Issues about modifying the source code

Hi all, due to my research purpose, I need to split the forwarding and backwarding phase in training into two separate functions, which is all done in one function (i.e. fit() ) in DL4J. Can anyone give me some advices on how to achieve my idea? Sincerely appreciate for your help!

@fubuki you can either try using samediff (the lower level api with more control) or use dl4j’s external errors to do your own backpropagation.
In that case, you can call the gradient functions on your own.

Otherwise for the dl4j api ,a test example can be found here:

Thank you for your advice! For the first solution, do you mean that I can only use samediff api to achieve me idea without using DL4J?

@fubuki generally samediff is meant for lower level control of graphs similar to tensorflow/pytorch. You can look at:

Take a look at our quickstart as well:

It’s up to you which route to go. Samediff is superceding dl4j as the main api long term though. Dl4j’s computation graph and multi layernetwork do have this functionality built in though via external errors as mentioned above. Samediff is capable of external errors as well though.

You may find more here:

I got it. Thank you for your guidance!

Hi, after referring to the github link you shared, I am still confused about the backward process in Samediff. Generally, for the backward process, it uses the forward output to perform the back propagation and updates the weights of the model using the gradient. I am not sure which the function / step is that updates the weights of the model.

@fubuki you would use external errors in combination with the fit function in that case. You can also use calculate gradients. You can configure a training configuration similar to other training examples after specifying external errors in the other examples listed.

I would try it out. Thank you for your help!

Hi, if I use calculateGradients() to get the gradients, should I update each variable by writing some codes like “var.get(‘w’).subi(grad.mul(lr))” ? Or is there any function I can use to update the variables?

@fubuki You usually use use update like that yes.

Got it. Thank you a lot!

Hi! When I use the calculateGradients() and ExternalErrorFunction to execute the backward, it fails and reports that “No array was provided for required placeholder variable “input””. But I have already set values in the “input” variable. How should I handle this? Thank you!

@fubuki that is saying that no gradient for input has been calculated not that you didn’t set the value for input. It sounds like there is an issue here somewhere. Could you file an issue with a reproducer for me to look at? Generally placeholders shouldn’t need gradients though. I will need to look at this in more detail.

It’s hard to tell if there is a bug here or not. Thanks!

What about providing you with the source code in Github (Test function included)? I will make some comments on the code and tell you what my program is trying to do. Thank you!

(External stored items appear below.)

-- pv_equiv track=rewrite | github.com/Leohojoo/HardVD | reprogramming.py | create_label_mapping
-- ===== SOURCE A (Python) =====
-- def create_label_mapping(n_classes, m_per_class, image_net_labels = None):
--     """
--     n_classes: No. of classes in text dataset
--     m_per_class: Number of imagenet labels to be mapped to each text class
--     """
--     if image_net_labels is None:
--         image_net_labels = range(1000)
--
--     class_mapping = [[] for i in range(n_classes)]
--
--     idx = 0
--     for _m in range(m_per_class):
--         for _class_no in range(n_classes):
--             class_mapping[_class_no].append(image_net_labels[idx])
--             idx += 1
--     return class_mapping
-- ===== SOURCE B (Python) =====
-- def create_label_mapping(n_classes, m_per_class, image_net_labels=None):
--     """
--     n_classes: No. of classes in text dataset
--     m_per_class: Number of imagenet labels to be mapped to each text class
--     """
--     if image_net_labels is None:
--         image_net_labels = range(1000)
--
--     # chunk the consumed prefix into rounds of n_classes labels, then transpose
--     rounds = [image_net_labels[j * n_classes:(j + 1) * n_classes]
--               for j in range(m_per_class)]
--     return [[r[c] for r in rounds] for c in range(n_classes)]
-- ===== Notes on version B (the rewrite author's own statement) =====
-- stated objective: simpler
-- what changed: Replaces the mutable counter and append-into-preallocated-lists double loop by slicing the labels into m_per_class rounds of n_classes and transposing them with a nested comprehension.
import Mathlib
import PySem

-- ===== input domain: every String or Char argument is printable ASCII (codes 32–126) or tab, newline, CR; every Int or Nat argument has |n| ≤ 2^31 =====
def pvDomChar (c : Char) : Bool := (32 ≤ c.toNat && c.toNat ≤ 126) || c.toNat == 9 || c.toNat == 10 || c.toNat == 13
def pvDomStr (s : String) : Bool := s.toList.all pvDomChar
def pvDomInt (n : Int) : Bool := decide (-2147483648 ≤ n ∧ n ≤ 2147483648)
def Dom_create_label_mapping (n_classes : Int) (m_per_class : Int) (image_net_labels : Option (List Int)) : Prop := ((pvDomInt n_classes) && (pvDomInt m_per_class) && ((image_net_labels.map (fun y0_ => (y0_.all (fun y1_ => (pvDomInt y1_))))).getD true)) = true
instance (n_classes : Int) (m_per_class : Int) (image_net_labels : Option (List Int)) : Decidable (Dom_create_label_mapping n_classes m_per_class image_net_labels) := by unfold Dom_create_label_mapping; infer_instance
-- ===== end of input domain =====

-- B replaces A's counter-and-append double loop by chunking the labels into rounds and
-- transposing them (same cost; objective: simpler decomposition).


-- ===== PORT A =====
-- literal port: preallocated rows, running counter idx, append at position _class_no;
-- image_net_labels[idx] is ported as pyGetD with default 0 — the IndexError case
-- (idx out of range) is exactly what Pre_create_label_mapping excludes.
def create_label_mapping (n_classes : Int) (m_per_class : Int) (image_net_labels : Option (List Int)) : List (List Int) :=
  let labels := image_net_labels.getD (PySem.List.pyRange 0 1000 1)
  let init : List (List Int) := (PySem.List.pyRange 0 n_classes 1).map (fun _ => [])
  let final :=
    (PySem.List.pyRange 0 m_per_class 1).foldl
      (fun st _m =>
        (PySem.List.pyRange 0 n_classes 1).foldl
          (fun st c =>
            (st.1.mapIdx (fun p row =>
                if (p : Int) = c then row ++ [PySem.List.pyGetD labels st.2 0] else row),
             st.2 + 1))
          st)
      (init, 0)
  final.1

-- ===== PORT B =====
-- literal port of Source B: slice the labels into rounds of n_classes, then transpose;
-- r[c] is ported as pyGetD with default 0 — its IndexError case is outside Pre_.
def create_label_mapping_alt (n_classes : Int) (m_per_class : Int) (image_net_labels : Option (List Int)) : List (List Int) :=
  let labels := image_net_labels.getD (PySem.List.pyRange 0 1000 1)
  let rounds := (PySem.List.pyRange 0 m_per_class 1).map
    (fun j => PySem.List.slice labels (some (j * n_classes)) (some ((j + 1) * n_classes)))
  (PySem.List.pyRange 0 n_classes 1).map
    (fun c => rounds.map (fun r => PySem.List.pyGetD r c 0))

-- ===== PRECONDITION & SPEC =====
-- Pre_ excludes exactly the inputs where Python A raises IndexError:
-- n_classes*m_per_class labels are consumed, so more than len(labels) may not be asked for.
def Pre_create_label_mapping (n_classes : Int) (m_per_class : Int) (image_net_labels : Option (List Int)) : Prop :=
  (0 < n_classes ∧ 0 < m_per_class) →
    n_classes * m_per_class ≤ ((image_net_labels.map (fun l => (l.length : Int))).getD 1000)
instance (n_classes : Int) (m_per_class : Int) (image_net_labels : Option (List Int)) : Decidable (Pre_create_label_mapping n_classes m_per_class image_net_labels) := by unfold Pre_create_label_mapping; infer_instance
def pvWitness_create_label_mapping : Int × Int × Option (List Int) := (3, 2, some [10, 20, 30, 40, 50, 60])
def Spec_create_label_mapping (n_classes : Int) (m_per_class : Int) (image_net_labels : Option (List Int)) (out : List (List Int)) : Prop := out = create_label_mapping_alt n_classes m_per_class image_net_labels
instance (n_classes : Int) (m_per_class : Int) (image_net_labels : Option (List Int)) (out : List (List Int)) : Decidable (Spec_create_label_mapping n_classes m_per_class image_net_labels out) := by unfold Spec_create_label_mapping; infer_instance

-- ===== CLAIM (what is proved, stated in full; the proofs are below) =====
def Claim_equal_create_label_mapping : Prop := ∀ (n_classes : Int) (m_per_class : Int) (image_net_labels : Option (List Int)), Dom_create_label_mapping n_classes m_per_class image_net_labels → Pre_create_label_mapping n_classes m_per_class image_net_labels → Spec_create_label_mapping n_classes m_per_class image_net_labels (create_label_mapping n_classes m_per_class image_net_labels)

-- ===== LEMMAS AND PROOFS =====

-- a foldl whose function ignores the list element is an iterate
theorem pv_foldl_ignore {α β : Type} (g : β → β) (l : List α) (init : β) :
    l.foldl (fun s _ => g s) init = g^[l.length] init := by
  induction l generalizing init with
  | nil => rfl
  | cons x xs ih => simp [List.foldl_cons, ih, Function.iterate_succ_apply]

-- the inner loop of A, over the tail pyRange a n 1, appends labels[i + (p - a)] to every row at
-- position p ≥ a and advances the counter by n - a
theorem pv_inner (labels : List Int) (n : Int) :
    ∀ (a : Int), 0 ≤ a → a ≤ n → ∀ (cm : List (List Int)) (i : Int),
    (PySem.List.pyRange a n 1).foldl
      (fun st c =>
        (st.1.mapIdx (fun p row =>
            if (p : Int) = c then row ++ [PySem.List.pyGetD labels st.2 0] else row),
         st.2 + 1))
      (cm, i)
    = (cm.mapIdx (fun p row =>
        if a ≤ (p : Int) ∧ (p : Int) < n then row ++ [PySem.List.pyGetD labels (i + (p : Int) - a) 0] else row),
       i + max (n - a) 0) := by
  have H : ∀ (t : Nat) (a : Int), 0 ≤ a → a ≤ n → (n - a).toNat = t →
      ∀ (cm : List (List Int)) (i : Int),
      (PySem.List.pyRange a n 1).foldl
        (fun st c =>
          (st.1.mapIdx (fun p row =>
              if (p : Int) = c then row ++ [PySem.List.pyGetD labels st.2 0] else row),
           st.2 + 1))
        (cm, i)
      = (cm.mapIdx (fun p row =>
          if a ≤ (p : Int) ∧ (p : Int) < n then row ++ [PySem.List.pyGetD labels (i + (p : Int) - a) 0] else row),
         i + max (n - a) 0) := by
    intro t
    induction t with
    | zero =>
      intro a ha han ht cm i
      have hna : n ≤ a := by omega
      rw [PySem.List.pyRange_one_eq_nil hna]
      simp only [List.foldl_nil]
      refine Prod.ext ?_ ?_
      · show cm = _
        refine List.ext_getElem (by simp) ?_
        intro p h1 h2
        rw [List.getElem_mapIdx, if_neg (by omega)]
      · show i = i + max (n - a) 0
        omega
    | succ t ih =>
      intro a ha han ht cm i
      have hlt : a < n := by omega
      rw [PySem.List.pyRange_one_cons hlt]
      simp only [List.foldl_cons]
      rw [ih (a + 1) (by omega) (by omega) (by omega)]
      refine Prod.ext ?_ ?_
      · show List.mapIdx _ (List.mapIdx _ cm) = List.mapIdx _ cm
        refine List.ext_getElem (by simp) ?_
        intro p h1 h2
        simp only [List.getElem_mapIdx]
        by_cases hpa : (p : Int) = a
        · rw [if_neg (by omega), if_pos hpa, if_pos (by omega)]
          have : i + (p : Int) - a = i := by omega
          rw [this]
        · rw [if_neg hpa]
          by_cases hin : a + 1 ≤ (p : Int) ∧ (p : Int) < n
          · rw [if_pos hin, if_pos (by omega)]
            have : i + 1 + (p : Int) - (a + 1) = i + (p : Int) - a := by omega
            rw [this]
          · rw [if_neg hin, if_neg (by omega)]
      · show i + 1 + max (n - (a + 1)) 0 = i + max (n - a) 0
        omega
  intro a ha han cm i
  exact H (n - a).toNat a ha han rfl cm i

-- the state after k outer iterations of A's loop
theorem pv_iter (labels : List Int) (n : Int) (hn : 0 < n) (k : Nat) :
    (fun st : List (List Int) × Int =>
      (PySem.List.pyRange 0 n 1).foldl
        (fun st c =>
          (st.1.mapIdx (fun p row =>
              if (p : Int) = c then row ++ [PySem.List.pyGetD labels st.2 0] else row),
           st.2 + 1))
        st)^[k]
      ((PySem.List.pyRange 0 n 1).map (fun _ => []), 0)
    = ((PySem.List.pyRange 0 n 1).map
        (fun c => (List.range k).map (fun (j : Nat) => PySem.List.pyGetD labels ((j : Int) * n + c) 0)),
       (k : Int) * n) := by
  induction k with
  | zero =>
    simp only [Function.iterate_zero, id_eq, Nat.cast_zero, List.range_zero, List.map_nil,
      zero_mul]
  | succ k ih =>
    rw [Function.iterate_succ_apply', ih,
      pv_inner labels n 0 le_rfl (le_of_lt hn)]
    refine Prod.ext ?_ ?_
    · show List.mapIdx _ _ = _
      refine List.ext_getElem (by simp) ?_
      intro p h1 h2
      have hp : (p : Int) < n := by
        have := h2
        simp only [List.length_map, PySem.List.length_pyRange_one] at this
        omega
      simp only [List.getElem_mapIdx, List.getElem_map,
        PySem.List.getElem_pyRange_one, zero_add]
      rw [if_pos ⟨Int.natCast_nonneg p, hp⟩, List.range_succ, List.map_append]
      simp only [List.map_cons, List.map_nil]
      norm_num
    · show (k : Int) * n + max (n - 0) 0 = (((k + 1 : Nat)) : Int) * n
      rw [max_eq_left (by omega), Nat.cast_add, Nat.cast_one]
      ring

-- indexing a round slice = indexing labels at the strided position
theorem pv_slice_get (labels : List Int) (n c : Int) (j : Nat) (hc : 0 ≤ c) (hcn : c < n) :
    PySem.List.pyGetD
      (PySem.List.slice labels (some ((j : Int) * n)) (some (((j : Int) + 1) * n))) c 0
    = PySem.List.pyGetD labels ((j : Int) * n + c) 0 := by
  have hn : 0 < n := lt_of_le_of_lt hc hcn
  have hJ : (0 : Int) ≤ (j : Int) * n := by positivity
  have hJ1 : (0 : Int) ≤ ((j : Int) + 1) * n := by positivity
  rw [PySem.List.slice_toNat labels hJ hJ1]
  rw [PySem.List.pyGetD_of_nonneg _ _ hc, PySem.List.pyGetD_of_nonneg _ _ (by omega)]
  have hsplit : ((j : Int) + 1) * n = (j : Int) * n + n := by ring
  have htake : ∀ (J : Int), 0 ≤ J → (J + n).toNat - J.toNat = n.toNat := by
    intro J hJ0
    omega
  rw [hsplit, htake _ hJ]
  have hct : c.toNat < n.toNat := by omega
  simp only [List.getD_eq_getElem?_getD]
  rw [List.getElem?_take_of_lt hct, List.getElem?_drop]
  have hidx : ((j : Int) * n).toNat + c.toNat = ((j : Int) * n + c).toNat := by
    generalize (j : Int) * n = J at hJ
    omega
  rw [hidx]

-- ===== VERDICT (by name: the statement is the Claim_ definition above) =====
theorem create_label_mapping_spec : Claim_equal_create_label_mapping := by
  intro n m labels _hdom _hpre
  unfold Spec_create_label_mapping create_label_mapping create_label_mapping_alt
  simp only []
  by_cases hn : n ≤ 0
  · rw [PySem.List.pyRange_one_eq_nil hn]
    simp only [List.map_nil, List.foldl_nil]
    rw [pv_foldl_ignore (g := fun st : List (List Int) × Int => st)]
    simp [Function.iterate_fixed]
  · rw [not_le] at hn
    by_cases hm : m ≤ 0
    · rw [PySem.List.pyRange_one_eq_nil hm]
      simp only [List.map_nil, List.foldl_nil, List.map_nil]
    · rw [not_le] at hm
      rw [pv_foldl_ignore
        (g := fun st : List (List Int) × Int =>
          (PySem.List.pyRange 0 n 1).foldl
            (fun st c =>
              (st.1.mapIdx (fun p row =>
                  if (p : Int) = c then
                    row ++ [PySem.List.pyGetD (labels.getD (PySem.List.pyRange 0 1000 1)) st.2 0]
                  else row),
               st.2 + 1))
            st)]
      rw [PySem.List.length_pyRange_one, pv_iter _ n hn]
      refine List.ext_getElem (by simp) ?_
      intro p h1 h2
      simp only [List.getElem_map, PySem.List.getElem_pyRange_one, zero_add, List.map_map]
      rw [PySem.List.pyRange_one 0 m, List.map_map]
      simp only [Int.sub_zero]
      refine List.map_congr_left ?_
      intro j hj
      simp only [Function.comp_apply, zero_add]
      have hp0 : (0 : Int) ≤ (p : Int) := Int.natCast_nonneg p
      have hpn : (p : Int) < n := by
        have := h1
        simp only [List.length_map, PySem.List.length_pyRange_one] at this
        omega
      exact (pv_slice_get _ n (p : Int) j hp0 hpn).symm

@fubuki sure happy to review.

@agibsonccc Here is the source code link: GitHub - fubukishiro/FTPipeHD_MC
The error occurs in MNISTCNNTest/subModelTrainTest() function, which is in the line 118 of MNISTCNNTest.java. I made a TODO comment on that line.
Forgive me to reuse some code from the SameDiff source code.
Sincerely thank you for your help!

@agibsonccc What my program want to do is to split a model into three sub-models. And it first forwards these three sub-models in a consecutive order and backwards them in a reverse order. For instance, the output of sub-model1 is the input of the sub-model2. The gradient of the input of subModel2 is the external error of sub-model1.

@agibsonccc Hi, have you figured out any issue in my implementation? Thanks!

@fubuki sorry haven’t had bandwidth to do that. Assume anytime you ask me to look at source code it’s going to involve me cloning a repository, potentially correcting some code, me testing against multiple versions (potentially M1.1 and snapshots) in case I find issues. It’s not just a “scan the repo and magically find the problem”

These things are usually at least a 1-2 hour affair that requires dedicated time. I’ll try to get back to you early next week after I cleared my backlog out. If we’re lucky earlier.

@agibsonccc I totally understand that you are busy now. I will wait for you finishing your backlog. I have been always appreciating your help in my issue!